(Saved data entries)

-- pv_equiv track=rewrite | github.com/mikaelma/BigDPro | task6-1.py | longerLower
-- ===== SOURCE A (Python) =====
-- def longerLower(entries):
--     res = dict()
--     entries = entries.split()
--     for entry in entries:
--         if len(entry)>2 and entry.islower():
--             if entry not in res:
--                 res[entry] = 0
--             res[entry]+=1
--     return res
-- ===== SOURCE B (Python) =====
-- def longerLower(entries):
--     words = [w for w in entries.split() if len(w) > 2 and w.islower()]
--     return {w: words.count(w) for w in dict.fromkeys(words)}
-- ===== Notes on version B (the rewrite author's own statement) =====
-- stated objective: alternative
-- what changed: Replaces the single-pass incremental dict update with a filter-then-count strategy: build the filtered word list once, then a dict comprehension over its ordered distinct words counts each by list.count.
import Mathlib
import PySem

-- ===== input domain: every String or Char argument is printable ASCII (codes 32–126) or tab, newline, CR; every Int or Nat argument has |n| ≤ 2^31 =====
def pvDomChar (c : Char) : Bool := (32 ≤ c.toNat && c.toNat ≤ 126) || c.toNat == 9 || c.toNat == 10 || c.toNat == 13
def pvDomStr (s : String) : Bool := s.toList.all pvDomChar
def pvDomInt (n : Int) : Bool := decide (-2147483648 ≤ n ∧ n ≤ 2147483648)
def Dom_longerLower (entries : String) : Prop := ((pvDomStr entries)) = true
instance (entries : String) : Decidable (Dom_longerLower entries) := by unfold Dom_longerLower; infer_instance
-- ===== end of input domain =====

-- B replaces A's single-pass incremental dict update by filter-then-count over the distinct words (alternative decomposition, same values and key order).

-- shared primitive (no PySem equivalent): Python str.islower(), exact on the ASCII domain —
-- at least one cased (lowercase) character and no uppercase character
def pyStrIslower (s : String) : Bool :=
  s.toList.any PySem.Chars.islower && !(s.toList.any PySem.Chars.isupper)

-- shared primitive: the filter condition 'len(w) > 2 and w.islower()'
def pvQualifies (w : String) : Bool :=
  decide (PySem.Str.len w > 2) && pyStrIslower w

-- ===== PORT A =====
def longerLower (entries : String) : List (String × Int) :=
  let ws := PySem.Str.split₀ entries
  (ws.foldl (fun (res : PySem.Dict String Int) entry =>
      if pvQualifies entry then
        let res' := if res.contains entry then res else res.insert entry 0
        res'.insert entry (res'.getD entry 0 + 1)
      else res) PySem.Dict.empty).items

-- ===== PORT B =====
def longerLower_alt (entries : String) : List (String × Int) :=
  let words := (PySem.Str.split₀ entries).filter pvQualifies
  (PySem.List.dedup words).map (fun w => (w, (words.count w : Int)))

-- ===== PRECONDITION & SPEC =====
def Spec_longerLower (entries : String) (out : List (String × Int)) : Prop := out = longerLower_alt entries
instance (entries : String) (out : List (String × Int)) : Decidable (Spec_longerLower entries out) := by unfold Spec_longerLower; infer_instance

-- ===== CLAIM (what is proved, stated in full; the proofs are below) =====
def Claim_equal_longerLower : Prop := ∀ (entries : String), Dom_longerLower entries → Spec_longerLower entries (longerLower entries)

-- ===== LEMMAS AND PROOFS =====

-- A's two-step update ('insert 0 if absent, then += 1') is the one-step counting insert
theorem pv_step_eq (d : PySem.Dict String Int) (x : String) :
    (let r := if d.contains x then d else d.insert x 0
     r.insert x (r.getD x 0 + 1)) = d.insert x (d.getD x 0 + 1) := by
  by_cases h : d.contains x = true
  · simp [h]
  · rw [if_neg (by simp [h])]
    have hg : (d.insert x 0).getD x 0 = 0 := by
      simp [PySem.Dict.getD_eq_get?_getD, PySem.Dict.get?_insert_self]
    have hd : d.getD x 0 = 0 :=
      PySem.Dict.getD_of_not_contains (d := d) (k := x) 0 (by simpa using h)
    show (d.insert x 0).insert x ((d.insert x 0).getD x 0 + 1) = _
    rw [hg, hd, PySem.Dict.insert_insert_self]

theorem longerLower_spec : Claim_equal_longerLower := by
  intro entries _
  unfold Spec_longerLower longerLower longerLower_alt
  have hfold :
      (PySem.Str.split₀ entries).foldl (fun (res : PySem.Dict String Int) entry =>
          if pvQualifies entry then
            let res' := if res.contains entry then res else res.insert entry 0
            res'.insert entry (res'.getD entry 0 + 1)
          else res) PySem.Dict.empty
        = ((PySem.Str.split₀ entries).filter pvQualifies).foldl
            (fun (res : PySem.Dict String Int) entry => res.insert entry (res.getD entry 0 + 1))
            PySem.Dict.empty := by
    rw [← List.foldl_filter]
    apply PySem.List.foldl_congr_mem
    intro acc x _
    exact pv_step_eq acc x
  simp only [hfold, PySem.Dict.foldl_insert_getD_add_one_eq_counter,
    PySem.Dict.items_counter, PySem.List.dedup_eq_ofList]

-- ===== VERDICT (by name: the statement is the Claim_ definition above) =====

__What to produce__
Print nothing but the lines from the line with "unfold Spec_longerLower longerLower" to the last line of the records above. Both of those lines count.

__Result__
  unfold Spec_longerLower longerLower longerLower_alt
  have hfold :
      (PySem.Str.split₀ entries).foldl (fun (res : PySem.Dict String Int) entry =>
          if pvQualifies entry then
            let res' := if res.contains entry then res else res.insert entry 0
            res'.insert entry (res'.getD entry 0 + 1)
          else res) PySem.Dict.empty
        = ((PySem.Str.split₀ entries).filter pvQualifies).foldl
            (fun (res : PySem.Dict String Int) entry => res.insert entry (res.getD entry 0 + 1))
            PySem.Dict.empty := by
    rw [← List.foldl_filter]
    apply PySem.List.foldl_congr_mem
    intro acc x _
    exact pv_step_eq acc x
  simp only [hfold, PySem.Dict.foldl_insert_getD_add_one_eq_counter,
    PySem.Dict.items_counter, PySem.List.dedup_eq_ofList]

-- ===== VERDICT (by name: the statement is the Claim_ definition above) =====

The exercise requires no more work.